*** Begin section ***

-- pv_equiv track=rewrite | github.com/ChironJC/sparse-matrix | Sparse_new.py | graRepSpar
-- ===== SOURCE A (Python) =====
-- def graRepSpar(A):
--     # Store a sparse matrix
--     n = len(A)
--     adj = []
--     xadj = []
--     count = 0
--     for i in range(0,n):
--         xadj.append(count)
--         for j in range(0,n):
--             if A[i][j] == 1:
--                 adj.append(j)
--                 count += 1
--     xadj.append(count)
--     return [adj, xadj]
-- ===== SOURCE B (Python) =====
-- def graRepSpar(A):
--     # Build the CSR pair back-to-front: walk the rows in reverse, prepend each
--     # row's set columns to adj, and rebuild xadj by shifting the already-built
--     # offsets by the row's count (no running counter threaded through a scan).
--     n = len(A)
--     adj = []
--     xadj = [0]
--     for row in reversed(A):
--         cols = [j for j in range(n) if row[j] == 1]
--         adj = cols + adj
--         xadj = [0] + [len(cols) + x for x in xadj]
--     return [adj, xadj]
-- ===== Notes on version B (the rewrite author's own statement) =====
-- stated objective: alternative
-- what changed: B traverses the rows in reverse and builds both outputs back-to-front: adj by prepending each row's set columns, xadj by shifting the previously built offset list by the row's count, instead of threading one running counter through a forward double loop.
import Mathlib
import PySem

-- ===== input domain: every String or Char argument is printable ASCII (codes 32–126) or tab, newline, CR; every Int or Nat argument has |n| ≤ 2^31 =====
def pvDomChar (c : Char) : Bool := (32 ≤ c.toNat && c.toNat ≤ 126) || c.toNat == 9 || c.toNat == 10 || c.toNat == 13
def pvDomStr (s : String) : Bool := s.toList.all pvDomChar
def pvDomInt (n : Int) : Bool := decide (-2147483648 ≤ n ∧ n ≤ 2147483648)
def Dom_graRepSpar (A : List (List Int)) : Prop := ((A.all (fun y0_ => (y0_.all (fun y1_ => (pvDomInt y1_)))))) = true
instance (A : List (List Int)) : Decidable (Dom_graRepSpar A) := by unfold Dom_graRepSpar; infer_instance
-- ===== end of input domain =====

-- B builds both CSR outputs back-to-front over reversed rows, shifting offsets instead of threading a counter (alternative decomposition, not claimed faster).


-- ===== PORT A =====
-- A[i][j] (i, j are in-range under Pre_; out-of-range reads, excluded by Pre_, default to 0)
def pvEntry (A : List (List Int)) (i j : Int) : Int :=
  (PySem.List.pyGet? ((PySem.List.pyGet? A i).getD []) j).getD 0

def graRepSpar (A : List (List Int)) : List (List Int) :=
  let n : Int := A.length
  let st := (PySem.List.pyRange 0 n 1).foldl
    (fun (st : List Int × List Int × Int) i =>
      let xadj := st.2.1 ++ [st.2.2]
      let inner := (PySem.List.pyRange 0 n 1).foldl
        (fun (st2 : List Int × Int) j =>
          if pvEntry A i j == 1 then (st2.1 ++ [j], st2.2 + 1) else st2)
        (st.1, st.2.2)
      (inner.1, xadj, inner.2))
    ([], [], 0)
  [st.1, st.2.1 ++ [st.2.2]]

-- ===== PORT B =====
-- row[j] (j in-range under Pre_; out-of-range reads, excluded by Pre_, default to 0)
def pvRowEntry (row : List Int) (j : Int) : Int :=
  (PySem.List.pyGet? row j).getD 0

def graRepSpar_alt (A : List (List Int)) : List (List Int) :=
  let n : Int := A.length
  let st := A.reverse.foldl
    (fun (st : List Int × List Int) row =>
      let cols := (PySem.List.pyRange 0 n 1).filter (fun j => pvRowEntry row j == 1)
      (cols ++ st.1, 0 :: st.2.map (fun x => (cols.length : Int) + x)))
    ([], [0])
  [st.1, st.2]

-- ===== PRECONDITION & SPEC =====
-- Pre_ excludes exactly the inputs where Python A raises IndexError: a row shorter than len(A).
def Pre_graRepSpar (A : List (List Int)) : Prop := ∀ r ∈ A, A.length ≤ r.length
instance (A : List (List Int)) : Decidable (Pre_graRepSpar A) := by unfold Pre_graRepSpar; infer_instance
def pvWitness_graRepSpar : List (List Int) := [[1, 0], [1, 1]]

def Spec_graRepSpar (A : List (List Int)) (out : List (List Int)) : Prop := out = graRepSpar_alt A
instance (A : List (List Int)) (out : List (List Int)) : Decidable (Spec_graRepSpar A out) := by unfold Spec_graRepSpar; infer_instance

-- ===== CLAIM (what is proved, stated in full; the proofs are below) =====
def Claim_equal_graRepSpar : Prop := ∀ (A : List (List Int)), Dom_graRepSpar A → Pre_graRepSpar A → Spec_graRepSpar A (graRepSpar A)

-- ===== LEMMAS AND PROOFS =====

-- row start offsets as A builds them, starting at count c
def prefA (rs : List (List Int)) (c : Int) : List Int :=
  match rs with
  | [] => []
  | r :: rs => c :: prefA rs (c + r.length)

def sumLen (rs : List (List Int)) : Int :=
  rs.foldr (fun r acc => (r.length : Int) + acc) 0

theorem inner_eq (A : List (List Int)) (i : Int) (L : List Int) (adj : List Int) (c : Int) :
    L.foldl (fun (st2 : List Int × Int) j =>
        if pvEntry A i j == 1 then (st2.1 ++ [j], st2.2 + 1) else st2) (adj, c)
    = (adj ++ L.filter (fun j => pvEntry A i j == 1),
       c + ((L.filter (fun j => pvEntry A i j == 1)).length : Int)) := by
  induction L generalizing adj c with
  | nil => simp
  | cons x xs ih =>
    simp only [List.foldl_cons, List.filter_cons]
    cases hx : (pvEntry A i x == 1) with
    | true =>
      simp only [reduceIte]
      rw [ih]
      refine Prod.ext (by simp) ?_
      simp only [List.length_cons]
      push_cast
      ring
    | false =>
      simp only [Bool.false_eq_true, if_false]
      exact ih adj c

theorem outer_eq (A : List (List Int)) (g : Int → List Int)
    (hg : ∀ i, g i = (PySem.List.pyRange 0 (A.length : Int) 1).filter (fun j => pvEntry A i j == 1))
    (L : List Int) (adj xadj : List Int) (c : Int) :
    L.foldl
      (fun (st : List Int × List Int × Int) i =>
        let xadj := st.2.1 ++ [st.2.2]
        let inner := (PySem.List.pyRange 0 (A.length : Int) 1).foldl
          (fun (st2 : List Int × Int) j =>
            if pvEntry A i j == 1 then (st2.1 ++ [j], st2.2 + 1) else st2)
          (st.1, st.2.2)
        (inner.1, xadj, inner.2))
      (adj, xadj, c)
    = (adj ++ (L.map g).flatten, xadj ++ prefA (L.map g) c, c + sumLen (L.map g)) := by
  induction L generalizing adj xadj c with
  | nil => simp [prefA, sumLen]
  | cons x xs ih =>
    simp only [List.foldl_cons, List.map_cons, List.flatten_cons, prefA, sumLen, List.foldr_cons]
    rw [inner_eq, ih, hg]
    simp [sumLen, List.append_assoc, add_assoc]

-- shifting a prefix-offset list shifts its start
theorem prefA_shift (rs : List (List Int)) (d c : Int) :
    prefA rs (d + c) = (prefA rs c).map (fun x => d + x) := by
  induction rs generalizing c with
  | nil => simp [prefA]
  | cons r rs ih =>
    simp only [prefA, List.map_cons, List.cons.injEq, true_and]
    rw [add_assoc]
    exact ih (c + r.length)

-- B's reversed fold computes the flattened columns and the full offset list
theorem bfold_eq (col : List Int → List Int) (A : List (List Int)) :
    A.reverse.foldl
      (fun (st : List Int × List Int) row =>
        let cols := col row
        (cols ++ st.1, 0 :: st.2.map (fun x => ((cols.length : Int)) + x)))
      ([], [0])
    = ((A.map col).flatten, prefA (A.map col) 0 ++ [sumLen (A.map col)]) := by
  rw [List.foldl_reverse]
  induction A with
  | nil => simp [prefA, sumLen]
  | cons r rs ih =>
    simp only [List.foldr_cons, List.map_cons, List.flatten_cons, prefA, sumLen, List.foldr_cons]
    rw [ih]
    refine Prod.ext rfl ?_
    simp only [List.map_append, List.map_cons, List.map_nil]
    have h1 : prefA (rs.map col) ((col r).length : Int)
        = (prefA (rs.map col) 0).map (fun x => ((col r).length : Int) + x) := by
      have := prefA_shift (rs.map col) ((col r).length : Int) 0
      simpa using this
    rw [← h1]
    simp [sumLen, zero_add]

-- under no hypothesis, the per-row column lists indexed through A equal those read from the rows
theorem rows_eq (A : List (List Int)) :
    (PySem.List.pyRange 0 (A.length : Int) 1).map
        (fun i => (PySem.List.pyRange 0 (A.length : Int) 1).filter (fun j => pvEntry A i j == 1))
    = A.map (fun row => (PySem.List.pyRange 0 (A.length : Int) 1).filter (fun j => pvRowEntry row j == 1)) := by
  apply List.ext_getElem
  · simp [PySem.List.length_pyRange_one]
  · intro k h1 h2
    simp only [List.getElem_map]
    rw [PySem.List.getElem_pyRange_one]
    congr 1
    funext j
    have hk : k < A.length := by simpa using h2
    unfold pvEntry pvRowEntry
    rw [show ((0 : Int) + k) = ((k : Nat) : Int) by simp]
    rw [PySem.List.pyGet?_natCast]
    simp [hk]

-- ===== VERDICT (by name: the statement is the Claim_ definition above) =====
theorem graRepSpar_spec : Claim_equal_graRepSpar := by
  intro A _ _
  unfold Spec_graRepSpar graRepSpar graRepSpar_alt
  simp only
  rw [outer_eq A (fun i => (PySem.List.pyRange 0 (A.length : Int) 1).filter (fun j => pvEntry A i j == 1)) (fun _ => rfl),
      bfold_eq (fun row => (PySem.List.pyRange 0 (A.length : Int) 1).filter (fun j => pvRowEntry row j == 1)) A]
  rw [rows_eq]
  simp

*** End section ***

REQUIREMENT
Begin at the first line of the records above and restate each line word for word, stopping after the line with "through a scan).".

SOLUTION TO THE PROBLEM
-- pv_equiv track=rewrite | github.com/ChironJC/sparse-matrix | Sparse_new.py | graRepSpar
-- ===== SOURCE A (Python) =====
-- def graRepSpar(A):
--     # Store a sparse matrix
--     n = len(A)
--     adj = []
--     xadj = []
--     count = 0
--     for i in range(0,n):
--         xadj.append(count)
--         for j in range(0,n):
--             if A[i][j] == 1:
--                 adj.append(j)
--                 count += 1
--     xadj.append(count)
--     return [adj, xadj]
-- ===== SOURCE B (Python) =====
-- def graRepSpar(A):
--     # Build the CSR pair back-to-front: walk the rows in reverse, prepend each
--     # row's set columns to adj, and rebuild xadj by shifting the already-built
--     # offsets by the row's count (no running counter threaded through a scan).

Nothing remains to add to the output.